-- pv_equiv track=rewrite | github.com/Xrenya/Algorithms | yandex/Lecture_5/Lecture/main.py | makeprefixsum
-- ===== SOURCE A (Python) =====
-- def makeprefixsum(nums):
--     prefixsum = [0] * (len(nums) + 1)
--     for i in range(1, len(nums)+1):
--         if nums[i-1] == 0:
--             prefixsum[i] = prefixsum[i-1] + 1
--         else:
--             prefixsum[i] = prefixsum[i-1]
--     return prefixsum
-- ===== SOURCE B (Python) =====
-- def makeprefixsum(nums):
--     total = sum(1 for x in nums if x == 0)
--     out = []
--     rem = total
--     for x in reversed(nums):
--         out.append(rem)
--         if x == 0:
--             rem -= 1
--     out.append(rem)
--     out.reverse()
--     return out
-- ===== Notes on version B (the rewrite author's own statement) =====
-- stated objective: alternative
-- what changed: First counts all zeros, then builds the result back-to-front over reversed(nums), maintaining the number of zeros remaining to the left and reversing at the end, instead of A's forward index loop accumulating prefixsum[i-1] into a preallocated array.
import Mathlib
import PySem

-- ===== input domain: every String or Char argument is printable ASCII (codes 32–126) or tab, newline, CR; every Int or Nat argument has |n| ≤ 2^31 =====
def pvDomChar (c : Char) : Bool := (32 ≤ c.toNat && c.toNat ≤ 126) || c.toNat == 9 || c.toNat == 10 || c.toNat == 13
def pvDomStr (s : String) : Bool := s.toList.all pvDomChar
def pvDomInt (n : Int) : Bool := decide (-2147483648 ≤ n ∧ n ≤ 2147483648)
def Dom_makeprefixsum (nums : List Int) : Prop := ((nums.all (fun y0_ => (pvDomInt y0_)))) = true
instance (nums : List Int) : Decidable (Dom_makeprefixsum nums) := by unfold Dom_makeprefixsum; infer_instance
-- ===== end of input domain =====

-- B counts the zeros once, then builds the output back-to-front (reversed traversal keeping
-- the count of zeros remaining to the left, final reverse) instead of A's forward index loop.

-- ===== PORT A =====
-- prefixsum = [0]*(n+1); for i in range(1, n+1): branch on nums[i-1] == 0
def makeprefixsum (nums : List Int) : List Int :=
  let prefixsum := List.replicate (nums.length + 1) (0 : Int)
  (PySem.List.pyRange 1 ((nums.length : Int) + 1) 1).foldl
    (fun ps i =>
      if PySem.List.pyGetD nums (i - 1) 0 == 0 then
        PySem.List.pySetD ps i (PySem.List.pyGetD ps (i - 1) 0 + 1)
      else
        PySem.List.pySetD ps i (PySem.List.pyGetD ps (i - 1) 0))
    prefixsum

-- ===== PORT B =====
-- total = sum(1 for x in nums if x == 0); loop over reversed(nums) appending rem and
-- decrementing it at each zero; append rem; reverse in place
def makeprefixsum_alt (nums : List Int) : List Int :=
  let total := nums.foldl (fun a x => if x == 0 then a + 1 else a) (0 : Int)
  let s := nums.reverse.foldl
    (fun (s : List Int × Int) x =>
      (s.1 ++ [s.2], if x == 0 then s.2 - 1 else s.2))
    (([] : List Int), total)
  (s.1 ++ [s.2]).reverse

-- ===== PRECONDITION & SPEC =====
def Spec_makeprefixsum (nums : List Int) (out : List Int) : Prop := out = makeprefixsum_alt nums
instance (nums : List Int) (out : List Int) : Decidable (Spec_makeprefixsum nums out) := by unfold Spec_makeprefixsum; infer_instance

-- ===== CLAIM (what is proved, stated in full; the proofs are below) =====
def Claim_equal_makeprefixsum : Prop := ∀ (nums : List Int), Dom_makeprefixsum nums → Spec_makeprefixsum nums (makeprefixsum nums)

-- ===== LEMMAS AND PROOFS =====

def pvInd (x : Int) : Int := if x == 0 then 1 else 0

def pvCnt : List Int → Int
  | [] => 0
  | x :: xs => pvInd x + pvCnt xs

theorem scanl_add_snoc (l : List Int) (b a : Int) :
    List.scanl (· + ·) b (l ++ [a]) = List.scanl (· + ·) b l ++ [l.foldl (· + ·) b + a] := by
  induction l generalizing b with
  | nil => simp
  | cons x xs ih => simp [List.scanl_cons, ih]

theorem scanl_add_getD_last (l : List Int) (b : Int) :
    (List.scanl (· + ·) b l).getD l.length 0 = l.foldl (· + ·) b := by
  induction l generalizing b with
  | nil => simp
  | cons x xs ih => simpa [List.scanl_cons] using ih (b + x)

-- loop invariant for A: after the first k iterations the list is the scan of the first k
-- indicators followed by the untouched zeros
theorem loopA (nums : List Int) (k : Nat) (hk : k ≤ nums.length) :
    (PySem.List.pyRange 1 ((k : Int) + 1) 1).foldl
      (fun ps i =>
        if PySem.List.pyGetD nums (i - 1) 0 == 0 then
          PySem.List.pySetD ps i (PySem.List.pyGetD ps (i - 1) 0 + 1)
        else
          PySem.List.pySetD ps i (PySem.List.pyGetD ps (i - 1) 0))
      (List.replicate (nums.length + 1) (0 : Int))
    = List.scanl (· + ·) 0 ((nums.take k).map pvInd)
        ++ List.replicate (nums.length - k) 0 := by
  induction k with
  | zero =>
    have h1 : (List.replicate (nums.length + 1) (0 : Int)) = 0 :: List.replicate nums.length 0 := by
      simp [List.replicate]
    simp [PySem.List.pyRange_one_eq_nil, h1]
  | succ k ih =>
    have hk' : k ≤ nums.length := Nat.le_of_succ_le hk
    have hklt : k < nums.length := hk
    have hsplit : PySem.List.pyRange 1 ((k : Int) + 1 + 1) 1
        = PySem.List.pyRange 1 ((k : Int) + 1) 1 ++ [(k : Int) + 1] :=
      PySem.List.pyRange_one_succ_right (by omega)
    rw [show ((k + 1 : Nat) : Int) + 1 = (k : Int) + 1 + 1 by push_cast; ring, hsplit,
        List.foldl_append, ih hk']
    have hlenS : (List.scanl (· + ·) 0 ((nums.take k).map pvInd)).length = k + 1 := by
      simp [List.length_scanl, hk']
    have hrep : List.replicate (nums.length - k) (0 : Int)
        = 0 :: List.replicate (nums.length - (k + 1)) 0 := by
      rw [show nums.length - k = (nums.length - (k + 1)) + 1 by omega]
      simp [List.replicate]
    have hget : PySem.List.pyGetD
        (List.scanl (· + ·) 0 ((nums.take k).map pvInd) ++ List.replicate (nums.length - k) (0 : Int))
        ((k : Int) + 1 - 1) 0
        = ((nums.take k).map pvInd).foldl (· + ·) 0 := by
      rw [show ((k : Int) + 1 - 1) = ((k : Nat) : Int) by ring, PySem.List.pyGetD_natCast]
      rw [List.getD_eq_getElem?_getD, List.getElem?_append_left (by omega),
          ← List.getD_eq_getElem?_getD]
      have h2 := scanl_add_getD_last ((nums.take k).map pvInd) 0
      simp only [List.length_map, List.length_take, min_eq_left hk'] at h2
      exact h2
    have hnum : PySem.List.pyGetD nums ((k : Int) + 1 - 1) 0 = nums[k] := by
      rw [show ((k : Int) + 1 - 1) = ((k : Nat) : Int) by ring, PySem.List.pyGetD_natCast]
      simp [List.getD_eq_getElem?_getD, List.getElem?_eq_getElem hklt]
    have hset : ∀ v : Int,
        PySem.List.pySetD
          (List.scanl (· + ·) 0 ((nums.take k).map pvInd) ++ List.replicate (nums.length - k) (0 : Int))
          ((k : Int) + 1) v
        = List.scanl (· + ·) 0 ((nums.take k).map pvInd)
            ++ (v :: List.replicate (nums.length - (k + 1)) 0) := by
      intro v
      rw [PySem.List.pySetD_of_nonneg _ _ (by omega),
          show ((k : Int) + 1).toNat = k + 1 by omega, hrep,
          List.set_append_right _ _ (by omega), hlenS]
      simp
    have htake : nums.take (k + 1) = nums.take k ++ [nums[k]] := by
      simpa [List.getElem?_eq_getElem hklt] using
        (List.take_add_one (l := nums) (i := k))
    have hsc : List.scanl (· + ·) 0 ((nums.take (k + 1)).map pvInd)
        = List.scanl (· + ·) 0 ((nums.take k).map pvInd)
            ++ [((nums.take k).map pvInd).foldl (· + ·) 0 + pvInd nums[k]] := by
      rw [htake, List.map_append, List.map_singleton, scanl_add_snoc]
    rw [hsc, List.append_assoc]
    simp only [List.foldl_cons, List.foldl_nil, List.singleton_append]
    by_cases h0 : nums[k] = 0
    · rw [if_pos (by simp [List.getElem?_eq_getElem hklt, h0]), hget, hset]
      simp [pvInd, h0]
    · rw [if_neg (by simp [List.getElem?_eq_getElem hklt, h0]), hget, hset]
      simp [pvInd, h0]

-- the counting pass of B computes pvCnt
theorem cntB (l : List Int) (b : Int) :
    l.foldl (fun a x => if x == 0 then a + 1 else a) b = b + pvCnt l := by
  induction l generalizing b with
  | nil => simp [pvCnt]
  | cons x xs ih =>
    rw [List.foldl_cons]
    by_cases h : x = 0
    · rw [if_pos (by simp [h]), ih]
      have : pvInd x = (1 : Int) := by simp [pvInd, h]
      simp only [pvCnt, this]
      ring
    · rw [if_neg (by simp [h]), ih]
      have : pvInd x = (0 : Int) := by simp [pvInd, h]
      simp only [pvCnt, this]
      ring

-- the second component of B's backward loop is the zeros not yet passed
theorem sndB (l : List Int) (o : List Int) (R : Int) :
    (l.foldr (fun x (s : List Int × Int) =>
      (s.1 ++ [s.2], if x == 0 then s.2 - 1 else s.2)) (o, R)).2 = R - pvCnt l := by
  induction l with
  | nil => simp [pvCnt]
  | cons x xs ih =>
    rw [List.foldr_cons]
    by_cases h : x = 0
    · have hpv : pvInd x = (1 : Int) := by simp [pvInd, h]
      show (if x == 0 then _ - 1 else _) = _
      rw [if_pos (by simp [h]), ih]
      simp only [pvCnt, hpv]
      ring
    · have hpv : pvInd x = (0 : Int) := by simp [pvInd, h]
      show (if x == 0 then _ - 1 else _) = _
      rw [if_neg (by simp [h]), ih]
      simp only [pvCnt, hpv]
      ring

-- B's backward loop, written as a foldr, produces the reversed scan of the indicators
theorem loopB (l : List Int) (o : List Int) (R : Int) :
    (((l.foldr (fun x (s : List Int × Int) =>
        (s.1 ++ [s.2], if x == 0 then s.2 - 1 else s.2)) (o, R)).1
      ++ [(l.foldr (fun x (s : List Int × Int) =>
        (s.1 ++ [s.2], if x == 0 then s.2 - 1 else s.2)) (o, R)).2]).reverse)
    = List.scanl (· + ·) (R - pvCnt l) (l.map pvInd) ++ o.reverse := by
  induction l with
  | nil => simp [pvCnt]
  | cons x xs ih =>
    have hsnd := sndB xs o R
    simp only [List.foldr_cons, pvCnt, List.map_cons, List.scanl_cons]
    rw [List.reverse_append, ih, hsnd]
    by_cases h : x = 0
    · have hpv : pvInd x = (1 : Int) := by simp [pvInd, h]
      rw [hpv, if_pos (by simp [h]),
          show R - (1 + pvCnt xs) + 1 = R - pvCnt xs from by ring,
          show R - pvCnt xs - 1 = R - (1 + pvCnt xs) from by ring]
      simp
    · have hpv : pvInd x = (0 : Int) := by simp [pvInd, h]
      rw [hpv, if_neg (by simp [h]),
          show R - (0 + pvCnt xs) + 0 = R - pvCnt xs from by ring,
          show R - pvCnt xs = R - (0 + pvCnt xs) from by ring]
      simp

-- ===== VERDICT (by name: the statement is the Claim_ definition above) =====
theorem makeprefixsum_spec : Claim_equal_makeprefixsum := by
  intro nums _
  show makeprefixsum nums = makeprefixsum_alt nums
  have hA : makeprefixsum nums = List.scanl (· + ·) 0 (nums.map pvInd) := by
    unfold makeprefixsum
    have h := loopA nums nums.length le_rfl
    simpa using h
  have hB : makeprefixsum_alt nums = List.scanl (· + ·) 0 (nums.map pvInd) := by
    show ((nums.reverse.foldl
        (fun (s : List Int × Int) x => (s.1 ++ [s.2], if x == 0 then s.2 - 1 else s.2))
        (([] : List Int), nums.foldl (fun a x => if x == 0 then a + 1 else a) (0 : Int))).1
      ++ [(nums.reverse.foldl
        (fun (s : List Int × Int) x => (s.1 ++ [s.2], if x == 0 then s.2 - 1 else s.2))
        (([] : List Int), nums.foldl (fun a x => if x == 0 then a + 1 else a) (0 : Int))).2]).reverse
      = List.scanl (· + ·) 0 (nums.map pvInd)
    rw [List.foldl_reverse, cntB]
    have h := loopB nums [] (0 + pvCnt nums)
    simpa using h
  rw [hA, hB]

☆ ☆ ☆

▸ **Problem description**
The lines running from the start of the data through the one that contains "-- ===== PORT A" should be reproduced exactly, and only those.

▸ **Exercise response**
-- pv_equiv track=rewrite | github.com/Xrenya/Algorithms | yandex/Lecture_5/Lecture/main.py | makeprefixsum
-- ===== SOURCE A (Python) =====
-- def makeprefixsum(nums):
--     prefixsum = [0] * (len(nums) + 1)
--     for i in range(1, len(nums)+1):
--         if nums[i-1] == 0:
--             prefixsum[i] = prefixsum[i-1] + 1
--         else:
--             prefixsum[i] = prefixsum[i-1]
--     return prefixsum
-- ===== SOURCE B (Python) =====
-- def makeprefixsum(nums):
--     total = sum(1 for x in nums if x == 0)
--     out = []
--     rem = total
--     for x in reversed(nums):
--         out.append(rem)
--         if x == 0:
--             rem -= 1
--     out.append(rem)
--     out.reverse()
--     return out
-- ===== Notes on version B (the rewrite author's own statement) =====
-- stated objective: alternative
-- what changed: First counts all zeros, then builds the result back-to-front over reversed(nums), maintaining the number of zeros remaining to the left and reversing at the end, instead of A's forward index loop accumulating prefixsum[i-1] into a preallocated array.
import Mathlib
import PySem

-- ===== input domain: every String or Char argument is printable ASCII (codes 32–126) or tab, newline, CR; every Int or Nat argument has |n| ≤ 2^31 =====
def pvDomChar (c : Char) : Bool := (32 ≤ c.toNat && c.toNat ≤ 126) || c.toNat == 9 || c.toNat == 10 || c.toNat == 13
def pvDomStr (s : String) : Bool := s.toList.all pvDomChar
def pvDomInt (n : Int) : Bool := decide (-2147483648 ≤ n ∧ n ≤ 2147483648)
def Dom_makeprefixsum (nums : List Int) : Prop := ((nums.all (fun y0_ => (pvDomInt y0_)))) = true
instance (nums : List Int) : Decidable (Dom_makeprefixsum nums) := by unfold Dom_makeprefixsum; infer_instance
-- ===== end of input domain =====

-- B counts the zeros once, then builds the output back-to-front (reversed traversal keeping
-- the count of zeros remaining to the left, final reverse) instead of A's forward index loop.

-- ===== PORT A =====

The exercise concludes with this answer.